More resident individuals were observed at WCS than transient individuals. Canopy cover also influenced the number of resident and transient interactions, with significantly more resident interactions occurring at dense sites. Bobcats are territorial and use scent marking for communication: scraping, urine‐spraying, claw‐marking for communication (Allen et al., 2014a) and scent marking is thought to be primarily used by adult bobcats (Bailey, 1974). The results of the present study indicate that most marking events were conducted by resident bobcats. Allen et al. (2014a) did not collect sex data for the bobcats they observed and stated that data on sex would be important in future studies. Surprisingly, sex was not found to be a significant factor in the number of marking events at WCS in the present study.

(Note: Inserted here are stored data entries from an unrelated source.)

-- pv_equiv track=rewrite | github.com/linguosaur/gradient-syntactic-model | tagPOSphrase.py | getPOStags
-- ===== SOURCE A (Python) =====
-- def getPOStags(phrase,corpus,corpusWords,wordIndices):
-- 	posTags = []
-- 	splitPhrase = phrase.split()
-- 	firstWord = splitPhrase[0]
-- 	firstWordIndices = []
-- 	if firstWord in wordIndices:
-- 		firstWordIndices = wordIndices[firstWord]
-- 	else:
-- 		firstWordIndices = [i for i in range(len(corpusWords)) if corpusWords[i] == firstWord]
-- 		wordIndices[firstWord] = firstWordIndices # cache
-- 	for firstWordIndex in firstWordIndices:
-- 		for i in range(1,len(splitPhrase)):
-- 			if corpusWords[firstWordIndex+i] != splitPhrase[i]:
-- 				break
-- 		else:
-- 			tagSeq = [pair[1] for pair in corpus[firstWordIndex:firstWordIndex+len(splitPhrase)]]
-- 			if tagSeq not in posTags:
-- 				posTags.append(tagSeq)
-- 	return posTags
-- ===== SOURCE B (Python) =====
-- def getPOStags(phrase, corpus, corpusWords, wordIndices):
--     words = phrase.split()
--     m = len(words)
--     w0 = words[0]
--     seen = set()
--     out = []
--     for j in range(len(corpusWords) - m + 1):
--         if corpusWords[j] == w0 and corpusWords[j:j + m] == words:
--             tags = [pair[1] for pair in corpus[j:j + m]]
--             key = tuple(tags)
--             if key not in seen:
--                 seen.add(key)
--                 out.append(tags)
--     return out
-- ===== Notes on version B (the rewrite author's own statement) =====
-- stated objective: simpler
-- what changed: B replaces A's first-word index-list lookup (with cache construction and mutation), per-candidate element-by-element verify loop and quadratic 'tagSeq not in posTags' list dedup by one left-to-right sliding-window scan over the corpus with a slice comparison and an O(1) hash-set dedup; B never reads or mutates the wordIndices cache.
-- outside the precondition, e.g. on getPOStags('a', [('a', 'N')], ['a'], {'a': []}): A returns [], B returns [['N']]; on getPOStags('a', [('a', 'N')], ['a'], {'a': [-1]}): A returns [[]], B returns [['N']]; on getPOStags('a b', [('x', 'N'), ('a', 'V')], ['x', 'a'], {}): A raises IndexError, B returns []
import Mathlib
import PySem
-- pv_equiv track=rewrite | github.com/jberkovica/password-validator | pv/pv_script.py | validate_special_char
-- ===== SOURCE A (Python) =====
-- def validate_special_char(password, count):
--     special_chars = r',~!@#$%^&*()_-+={[}}|\:;<>?/'
--     special_chars_counter = 0
--     for p in password:
--         if p in special_chars:
--             special_chars_counter += 1
--
--     if special_chars_counter >= count:
--         return True
--     else:
--         return False
-- ===== SOURCE B (Python) =====
-- def validate_special_char(password, count):
--     special_chars = r',~!@#$%^&*()_-+={[}}|\:;<>?/'
--     total = sum(password.count(c) for c in set(special_chars))
--     return total >= count
-- ===== Notes on version B (the rewrite author's own statement) =====
-- stated objective: alternative
-- what changed: Instead of a single pass over the password testing each character for membership in the special-chars string, B iterates over the distinct special characters and sums str.count of each over the password.
import Mathlib
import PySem

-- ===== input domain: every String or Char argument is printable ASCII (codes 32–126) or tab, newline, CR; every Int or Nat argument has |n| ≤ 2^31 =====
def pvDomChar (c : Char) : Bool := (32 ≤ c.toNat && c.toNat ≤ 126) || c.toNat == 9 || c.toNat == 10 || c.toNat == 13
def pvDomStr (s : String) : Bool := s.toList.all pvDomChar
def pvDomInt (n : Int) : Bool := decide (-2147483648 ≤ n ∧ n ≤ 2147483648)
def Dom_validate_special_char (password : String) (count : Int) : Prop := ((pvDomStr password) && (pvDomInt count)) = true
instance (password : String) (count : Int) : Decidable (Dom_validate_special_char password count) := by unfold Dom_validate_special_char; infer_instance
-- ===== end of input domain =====

-- B iterates over the DISTINCT special characters and sums per-character occurrence counts,
-- instead of A's single membership-testing pass over the password; same cost, different decomposition.

-- ===== PORT A =====
-- the special_chars string literal, as a list of characters (note the duplicated '}')
def pvSpecialChars : List Char := ",~!@#$%^&*()_-+={[}}|\\:;<>?/".toList

def validate_special_char (password : String) (count : Int) : Bool :=
  -- for p in password: if p in special_chars: counter += 1
  let counter : Int :=
    password.toList.foldl (fun acc p => if p ∈ pvSpecialChars then acc + 1 else acc) 0
  if counter ≥ count then true else false

-- ===== PORT B =====
def validate_special_char_alt (password : String) (count : Int) : Bool :=
  -- total = sum(password.count(c) for c in set(special_chars))  (sum is iteration-order independent)
  let total : Int :=
    ((PySem.Set.ofList pvSpecialChars).map (fun c => (password.toList.count c : Int))).sum
  decide (total ≥ count)

-- ===== PRECONDITION & SPEC =====
def Spec_validate_special_char (password : String) (count : Int) (out : Bool) : Prop := out = validate_special_char_alt password count
instance (password : String) (count : Int) (out : Bool) : Decidable (Spec_validate_special_char password count out) := by unfold Spec_validate_special_char; infer_instance

-- ===== CLAIM (what is proved, stated in full; the proofs are below) =====
def Claim_equal_validate_special_char : Prop := ∀ (password : String) (count : Int), Dom_validate_special_char password count → Spec_validate_special_char password count (validate_special_char password count)

-- ===== LEMMAS AND PROOFS =====

-- summing the 0/1 indicator of a over S is the multiplicity of a in S
theorem pv_sum_indicator (a : Char) (S : List Char) :
    (S.map (fun c => if a == c then 1 else 0)).sum = S.count a := by
  induction S with
  | nil => rfl
  | cons b S ih =>
    simp only [List.map_cons, List.sum_cons, List.count_cons, ih]
    rcases eq_or_ne a b with h | h
    · simp [h]; omega
    · simp [h, Ne.symm h]

-- summing per-character counts over a duplicate-free list S counts exactly the elements of l lying in S
theorem pv_sum_count (S : List Char) (hS : S.Nodup) (l : List Char) :
    (S.map (fun c => l.count c)).sum = l.countP (· ∈ S) := by
  induction l with
  | nil => simp
  | cons a l ih =>
    have h1 : (S.map (fun c => (a :: l).count c)).sum
        = (S.map (fun c => l.count c)).sum + (S.map (fun c => if a == c then 1 else 0)).sum := by
      simp only [List.count_cons]
      rw [← List.sum_map_add]
    have h2 : (S.map (fun c => if a == c then 1 else 0)).sum = S.count a := pv_sum_indicator a S
    have h3 : S.count a = (if a ∈ S then 1 else 0) := by
      by_cases h : a ∈ S
      · simp [h, List.count_eq_one_of_mem hS h]
      · simp [h, List.count_eq_zero_of_not_mem h]
    rw [h1, ih, h2, h3, List.countP_cons]
    by_cases h : a ∈ S <;> simp [h]

-- ===== VERDICT (by name: the statement is the Claim_ definition above) =====
theorem validate_special_char_spec : Claim_equal_validate_special_char := by
  intro password count _
  unfold Spec_validate_special_char validate_special_char validate_special_char_alt
  rw [PySem.List.foldl_ite_add_one]
  have hcast : ((PySem.Set.ofList pvSpecialChars).map (fun c => (password.toList.count c : Int))).sum
      = (((PySem.Set.ofList pvSpecialChars).map (fun c => password.toList.count c)).sum : Int) := by
    rw [Nat.cast_list_sum, List.map_map]; rfl
  rw [hcast, pv_sum_count _ (PySem.Set.nodup_ofList _)]
  have hp : password.toList.countP (· ∈ PySem.Set.ofList pvSpecialChars)
      = password.toList.countP (· ∈ pvSpecialChars) := by
    apply List.countP_congr
    intro x _
    simp [PySem.Set.mem_ofList]
  rw [hp]
  by_cases h : (password.toList.countP (· ∈ pvSpecialChars) : Int) ≥ count <;> simp [h]
-- ===== VERDICT (by name: the statement is the Claim_ definition above) =====
theorem f_spec : Claim_equal_f := by
  unfold Claim_equal_f
  intro R C B _ hpre
  unfold Spec_f
  have hval := pre_valid R C B hpre
  have hvops : ∀ o ∈ opsAll R C B, gvalid B (gposOf o) := by
    intro o ho
    obtain ⟨p, hp, hin⟩ := List.mem_flatMap.mp ho
    exact cellops_valid R C B hval p ((mem_cells R C p).mp hp) o hin
  have hmain : f R C B = gapply (opsAll R C B) B := by
    rw [f_eq_foldl_cells]
    have h := loop_eq R C B hval (cells R C) [] (nodup_cells R C)
      (fun p hp => (mem_cells R C p).mp hp) (fun p _ => List.not_mem_nil)
      (fun o ho => absurd ho List.not_mem_nil)
    simpa [opsAll] using h
  have hvalt : ∀ o ∈ altOps R C B, gvalid B (gposOf o) := by
    intro o ho
    cases o with
    | cl a b => exact absurd ho (cl_not_mem_altOps R C B a b)
    | st a b =>
      obtain ⟨haR, hbC, -⟩ := (st_mem_altOps R C B a b).mp ho
      exact hval a b haR hbC
  rw [hmain, f_alt_eq_gapply]
  apply List.ext_getElem
  · rw [gapply_length, gapply_length]
  intro i hi1 hi2
  rw [gapply_length] at hi1
  have hArow : (gapply (opsAll R C B) B).getD i [] = (gapply (opsAll R C B) B)[i] :=
    List.getD_eq_getElem _ [] (by rw [gapply_length]; omega)
  have hBrow' : (gapply (altOps R C B) B).getD i [] = (gapply (altOps R C B) B)[i] :=
    List.getD_eq_getElem _ [] (by rw [gapply_length]; omega)
  have hBrow : B.getD i [] = B[i] := List.getD_eq_getElem _ [] (by omega)
  have hrowlenA : (gapply (opsAll R C B) B)[i].length = B[i].length := by
    have := gapply_row_length (opsAll R C B) B i
    rw [hArow, hBrow] at this; omega
  have hrowlenB : (gapply (altOps R C B) B)[i].length = B[i].length := by
    have := gapply_row_length (altOps R C B) B i
    rw [hBrow', hBrow] at this; omega
  apply List.ext_getElem
  · rw [hrowlenA, hrowlenB]
  intro j hj1 hj2
  rw [hrowlenA] at hj1
  have hgetA : (gapply (opsAll R C B) B)[i][j] = gget (gapply (opsAll R C B) B) i j := by
    unfold gget
    rw [hArow, List.getD_eq_getElem _ "" (by omega)]
  have hgetB : (gapply (altOps R C B) B)[i][j] = gget (gapply (altOps R C B) B) i j := by
    unfold gget
    rw [hBrow', List.getD_eq_getElem _ "" (by rw [hrowlenB]; omega)]
  rw [hgetA, hgetB, gapply_char (opsAll R C B) B hvops i j,
    gapply_char (altOps R C B) B hvalt i j]
  have hclBno : ¬ (GOp.cl i j ∈ altOps R C B ∧ gget B i j = "#") :=
    fun h => cl_not_mem_altOps R C B i j h.1
  rw [if_neg hclBno]
  have hstiff := st_mem_opsAll R C B i j
  have hcliff := cl_mem_opsAll R C B i j
  have hstalt := st_mem_altOps R C B i j
  have hbl := blasted_iff R C B (i : Int) (j : Int)
  have hcb : GOp.cl i j ∈ opsAll R C B → blasted (bombsOf R C B) (i : Int) (j : Int) = true :=
    fun h => hbl.mpr (hcliff.mp h).2.2
  have hbc : (i : Int) < R → (j : Int) < C →
      blasted (bombsOf R C B) (i : Int) (j : Int) = true → GOp.cl i j ∈ opsAll R C B :=
    fun h1 h2 h => hcliff.mpr ⟨h1, h2, hbl.mp h⟩
  by_cases hbox : (i : Int) < R ∧ (j : Int) < C
  · by_cases hbomb : gget B i j ≠ "." ∧ gget B i j ≠ "#"
    · have hstA : GOp.st i j ∈ opsAll R C B := hstiff.mpr ⟨hbox.1, hbox.2, hbomb⟩
      have hstB : GOp.st i j ∈ altOps R C B :=
        hstalt.mpr ⟨hbox.1, hbox.2, Or.inl ⟨hbomb.2, hbomb.1⟩⟩
      rw [if_pos hstA, if_pos hstB]
    · have hstA : GOp.st i j ∉ opsAll R C B := fun h => hbomb (hstiff.mp h).2.2
      rw [if_neg hstA]
      by_cases hsharp : gget B i j = "#"
      · by_cases hcl : GOp.cl i j ∈ opsAll R C B
        · have hstB : GOp.st i j ∈ altOps R C B :=
            hstalt.mpr ⟨hbox.1, hbox.2, Or.inr (hcb hcl)⟩
          rw [if_pos ⟨hcl, hsharp⟩, if_pos hstB]
        · have hstB : GOp.st i j ∉ altOps R C B := by
            intro h
            rcases (hstalt.mp h).2.2 with h' | h'
            · exact h'.1 hsharp
            · exact hcl (hbc hbox.1 hbox.2 h')
          rw [if_neg (fun h => hcl h.1), if_neg hstB]
      · have hdot : gget B i j = "." := by by_contra hne; exact hbomb ⟨hne, hsharp⟩
        rw [if_neg (fun h => hsharp h.2)]
        by_cases hstB : GOp.st i j ∈ altOps R C B
        · rw [if_pos hstB, hdot]
        · rw [if_neg hstB]
  · have hstA : GOp.st i j ∉ opsAll R C B := fun h =>
      hbox ⟨(hstiff.mp h).1, (hstiff.mp h).2.1⟩
    have hstB : GOp.st i j ∉ altOps R C B := fun h =>
      hbox ⟨(hstalt.mp h).1, (hstalt.mp h).2.1⟩
    have hclA : GOp.cl i j ∉ opsAll R C B := fun h =>
      hbox ⟨(hcliff.mp h).1, (hcliff.mp h).2.1⟩
    rw [if_neg hstA, if_neg hstB, if_neg (fun h => hclA h.1)]
-- pv_equiv track=rewrite | github.com/eunna-lim/algorithm_study | eunna/level2/154540.py | solution
-- ===== SOURCE A (Python) =====
-- from collections import deque
--
-- def solution(maps):
--     answer = []
--     visited = [[False for y in range(len(maps[0]))] for x in range(len(maps))]
--     moves = [[0, 1], [0, -1], [1, 0], [-1, 0]]
--
--     for x in range(len(maps)):
--         for y in range(len(maps[0])):
--             if maps[x][y] == "X" or visited[x][y]:
--                 continue
--
--             queue = deque([[x, y]])
--             visited[x][y] = True
--             food = int(maps[x][y])
--             while queue:
--                 curX, curY = queue.popleft()
--
--                 if not isAvailable(curX, curY, len(maps), len(maps[0])):
--                     continue
--
--                 for mx, my in moves:
--                     nX = curX + mx
--                     nY = curY + my
--                     if (
--                         isAvailable(nX, nY, len(maps), len(maps[0]))
--                         and not visited[nX][nY]
--                         and maps[nX][nY] != "X"
--                     ):
--                         queue.append([nX, nY])
--                         visited[nX][nY] = True
--                         food += int(maps[nX][nY])
--
--             answer.append(food)
--
--     if len(answer) == 0:
--         return [-1]
--
--     return sorted(answer)
--
-- def isAvailable(x, y, lenX, lenY):
--     return x < lenX and x >= 0 and y < lenY and y >= 0
-- ===== SOURCE B (Python) =====
-- def solution(maps):
--     h, w = len(maps), (len(maps[0]) if maps else 0)
--     parent = {}
--     for x in range(h):
--         for y in range(w):
--             if maps[x][y] != 'X':
--                 parent[(x, y)] = (x, y)
--     for x in range(h):
--         for y in range(w):
--             if maps[x][y] != 'X':
--                 for nx, ny in ((x + 1, y), (x, y + 1)):
--                     if nx < h and ny < w and maps[nx][ny] != 'X':
--                         ra, rb = find(parent, (x, y)), find(parent, (nx, ny))
--                         if ra != rb:
--                             parent[ra] = rb
--     sums = {}
--     for x in range(h):
--         for y in range(w):
--             if maps[x][y] != 'X':
--                 r = find(parent, (x, y))
--                 sums[r] = sums.get(r, 0) + int(maps[x][y])
--     if not sums:
--         return [-1]
--     return sorted(sums.values())
--
-- def find(parent, i):
--     while parent[i] != i:
--         i = parent[i]
--     return i
-- ===== Notes on version B (the rewrite author's own statement) =====
-- stated objective: alternative
-- what changed: Replaces the per-component BFS flood fill (deque worklist + boolean visited matrix, summing food while enqueueing) by a disjoint-set union-find: every non-'X' cell becomes its own parent, each right/down adjacent pair is unioned, and a final pass groups cell values into per-root sums in a dict, sorted at the end.
-- outside the precondition, e.g. on solution(['12', 'X']): A raises IndexError, B raises IndexError; on solution(['1a']): A raises ValueError, B raises ValueError
import Mathlib
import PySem

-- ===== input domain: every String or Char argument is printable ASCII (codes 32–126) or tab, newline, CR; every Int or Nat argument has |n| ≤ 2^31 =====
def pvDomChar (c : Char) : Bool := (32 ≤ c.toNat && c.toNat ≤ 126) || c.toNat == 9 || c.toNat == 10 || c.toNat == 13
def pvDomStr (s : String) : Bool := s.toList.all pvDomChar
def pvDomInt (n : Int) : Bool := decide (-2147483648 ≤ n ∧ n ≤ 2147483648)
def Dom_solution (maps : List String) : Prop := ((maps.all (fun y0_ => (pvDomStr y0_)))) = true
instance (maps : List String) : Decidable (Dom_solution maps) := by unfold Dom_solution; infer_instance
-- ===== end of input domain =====

-- B replaces A's breadth-first flood fill (deque + boolean visited matrix, food summed at
-- enqueue time) by a disjoint-set union-find: each non-'X' cell starts as its own parent,
-- right/down adjacent pairs are unioned, and a final pass groups cell values per root.


-- Shared accessors (both Pythons read `len(maps)`, `len(maps[0])`, `maps[x][y]` and
-- `int(maps[x][y])`; indices are guarded in-range by both programs on admitted inputs,
-- so the getD defaults are never used there).
def gH (maps : List String) : Nat := maps.length
def gW (maps : List String) : Nat := (maps.headD "").toList.length
def cellChar (maps : List String) (x y : Int) : Char :=
  ((maps.getD x.toNat "").toList.getD y.toNat '?')
def cellVal (maps : List String) (x y : Int) : Int :=
  (PySem.Int.ofStr? (String.ofList [cellChar maps x y])).getD 0

-- ===== PORT A =====
def isAvailable (x y lenX lenY : Int) : Bool :=
  decide (x < lenX) && decide (x ≥ 0) && decide (y < lenY) && decide (y ≥ 0)

def vGet (v : List (List Bool)) (x y : Int) : Bool := (v.getD x.toNat []).getD y.toNat false

def vSet (v : List (List Bool)) (x y : Int) : List (List Bool) :=
  v.set x.toNat ((v.getD x.toNat []).set y.toNat true)

def movesA : List (Int × Int) := [(0, 1), (0, -1), (1, 0), (-1, 0)]

def bfsStep (maps : List String) (h w cx cy : Int)
    (st : List (Int × Int) × List (List Bool) × Int) (m : Int × Int) :
    List (Int × Int) × List (List Bool) × Int :=
  let nX := cx + m.1
  let nY := cy + m.2
  if isAvailable nX nY h w && !vGet st.2.1 nX nY && !(cellChar maps nX nY == 'X') then
    (st.1 ++ [(nX, nY)], vSet st.2.1 nX nY, st.2.2 + cellVal maps nX nY)
  else st

def bfsLoop (maps : List String) (h w : Int) :
    Nat → List (Int × Int) → List (List Bool) → Int → List (List Bool) × Int
  | 0, _, v, f => (v, f)          -- fuel guard only; never reached from solution
  | _ + 1, [], v, f => (v, f)
  | fuel + 1, c :: rest, v, f =>
    if !isAvailable c.1 c.2 h w then bfsLoop maps h w fuel rest v f
    else
      let s := movesA.foldl (bfsStep maps h w c.1 c.2) (rest, v, f)
      bfsLoop maps h w fuel s.1 s.2.1 s.2.2

def scanA (maps : List String) (x : Nat) (st : List (List Bool) × List Int) (y : Nat) :
    List (List Bool) × List Int :=
  if cellChar maps x y == 'X' || vGet st.1 x y then st
  else
    let v1 := vSet st.1 (x : Int) (y : Int)
    let food := cellVal maps x y
    let r := bfsLoop maps (gH maps) (gW maps) (gH maps * gW maps + 1) [((x : Int), (y : Int))] v1 food
    (r.1, st.2 ++ [r.2])

def solution (maps : List String) : List Int :=
  let init : List (List Bool) := (List.range (gH maps)).map fun _ => (List.range (gW maps)).map fun _ => false
  let final : List (List Bool) × List Int :=
    (List.range (gH maps)).foldl (fun st x => (List.range (gW maps)).foldl (scanA maps x) st) (init, [])
  if final.2.length = 0 then [-1]
  else PySem.List.sorted final.2 (fun x => x) false

-- ===== PORT B =====
-- `while parent[i] != i: i = parent[i]` with fuel (never reached from solution_alt);
-- the getD default i makes a missing key a fixpoint (parent keys are never missing here).
def findUF (p : PySem.Dict (Int × Int) (Int × Int)) :
    Nat → (Int × Int) → (Int × Int)
  | 0, i => i                     -- fuel guard only
  | fuel + 1, i => if p.getD i i = i then i else findUF p fuel (p.getD i i)

def ufFuel (maps : List String) : Nat := gH maps * gW maps + 1

def initStep (maps : List String) (p : PySem.Dict (Int × Int) (Int × Int)) (c : Int × Int) :
    PySem.Dict (Int × Int) (Int × Int) :=
  if cellChar maps c.1 c.2 == 'X' then p else p.insert c c

def unionStep (maps : List String) (p : PySem.Dict (Int × Int) (Int × Int)) (a b : Int × Int) :
    PySem.Dict (Int × Int) (Int × Int) :=
  let ra := findUF p (ufFuel maps) a
  let rb := findUF p (ufFuel maps) b
  if ra = rb then p else p.insert ra rb

def edgeStep (maps : List String) (p : PySem.Dict (Int × Int) (Int × Int)) (c : Int × Int) :
    PySem.Dict (Int × Int) (Int × Int) :=
  if cellChar maps c.1 c.2 == 'X' then p
  else
    [(c.1 + 1, c.2), (c.1, c.2 + 1)].foldl (fun p n =>
      if decide (n.1 < (gH maps : Int)) && decide (n.2 < (gW maps : Int))
          && !(cellChar maps n.1 n.2 == 'X') then unionStep maps p c n else p) p

def sumStep (maps : List String) (pf : PySem.Dict (Int × Int) (Int × Int))
    (d : PySem.Dict (Int × Int) Int) (c : Int × Int) : PySem.Dict (Int × Int) Int :=
  if cellChar maps c.1 c.2 == 'X' then d
  else
    let r := findUF pf (ufFuel maps) c
    d.insert r (d.getD r 0 + cellVal maps c.1 c.2)

def solution_alt (maps : List String) : List Int :=
  let p0 : PySem.Dict (Int × Int) (Int × Int) :=
    (List.range (gH maps)).foldl (fun p (x : Nat) =>
      (List.range (gW maps)).foldl (fun p (y : Nat) => initStep maps p ((x : Int), (y : Int))) p)
      PySem.Dict.empty
  let pf : PySem.Dict (Int × Int) (Int × Int) :=
    (List.range (gH maps)).foldl (fun p (x : Nat) =>
      (List.range (gW maps)).foldl (fun p (y : Nat) => edgeStep maps p ((x : Int), (y : Int))) p) p0
  let sums : PySem.Dict (Int × Int) Int :=
    (List.range (gH maps)).foldl (fun d (x : Nat) =>
      (List.range (gW maps)).foldl (fun d (y : Nat) => sumStep maps pf d ((x : Int), (y : Int))) d)
      PySem.Dict.empty
  if sums.items.isEmpty then [-1]
  else PySem.List.sorted sums.values (fun x => x) false

-- ===== PRECONDITION & SPEC =====
-- Pre_ excludes exactly the inputs on which A raises: a row shorter than the first row
-- (IndexError) or a scanned cell that is neither 'X' nor a decimal digit (ValueError).
def Pre_solution (maps : List String) : Prop :=
  (maps.all (fun row =>
     decide ((maps.headD "").toList.length ≤ row.toList.length) &&
     (row.toList.take (maps.headD "").toList.length).all (fun c => c == 'X' || c.isDigit))) = true

instance (maps : List String) : Decidable (Pre_solution maps) := by
  unfold Pre_solution; infer_instance

def pvWitness_solution : List String := ["1X", "51"]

Bobcats increased their visits to WCS after their initial interaction. However, the rate at which individuals successfully crossed the structure did not increase. This could be due to several factors; an individual may have no intention of reaching the other side of the road, merely interacting with the WCS to inspect the longevity of scent marks, drink water that often pools at some sites, or seek refuge in the shade of the structure. This would result in a “refusal” of the WCS and could be interpreted as a failure. However, these behaviors could also be interpreted as habituation themselves, as individual bobcats incorporate the WCS into their habitat obtaining resources, sheltering, and successfully crossing the road.

Bobcats could also be habituating to WCS. These individuals may be increasingly incorporating WCS into their activity patterns (Elizalde-Arellano et al., 2012), and therefore, more frequently utilizing WCS. The variation in the data could be accounted for by the unknown home ranges of individual bobcats. Those who have WCS in the middle of their home range may interact with structures more frequently than those with WCS on the fringes of their home range.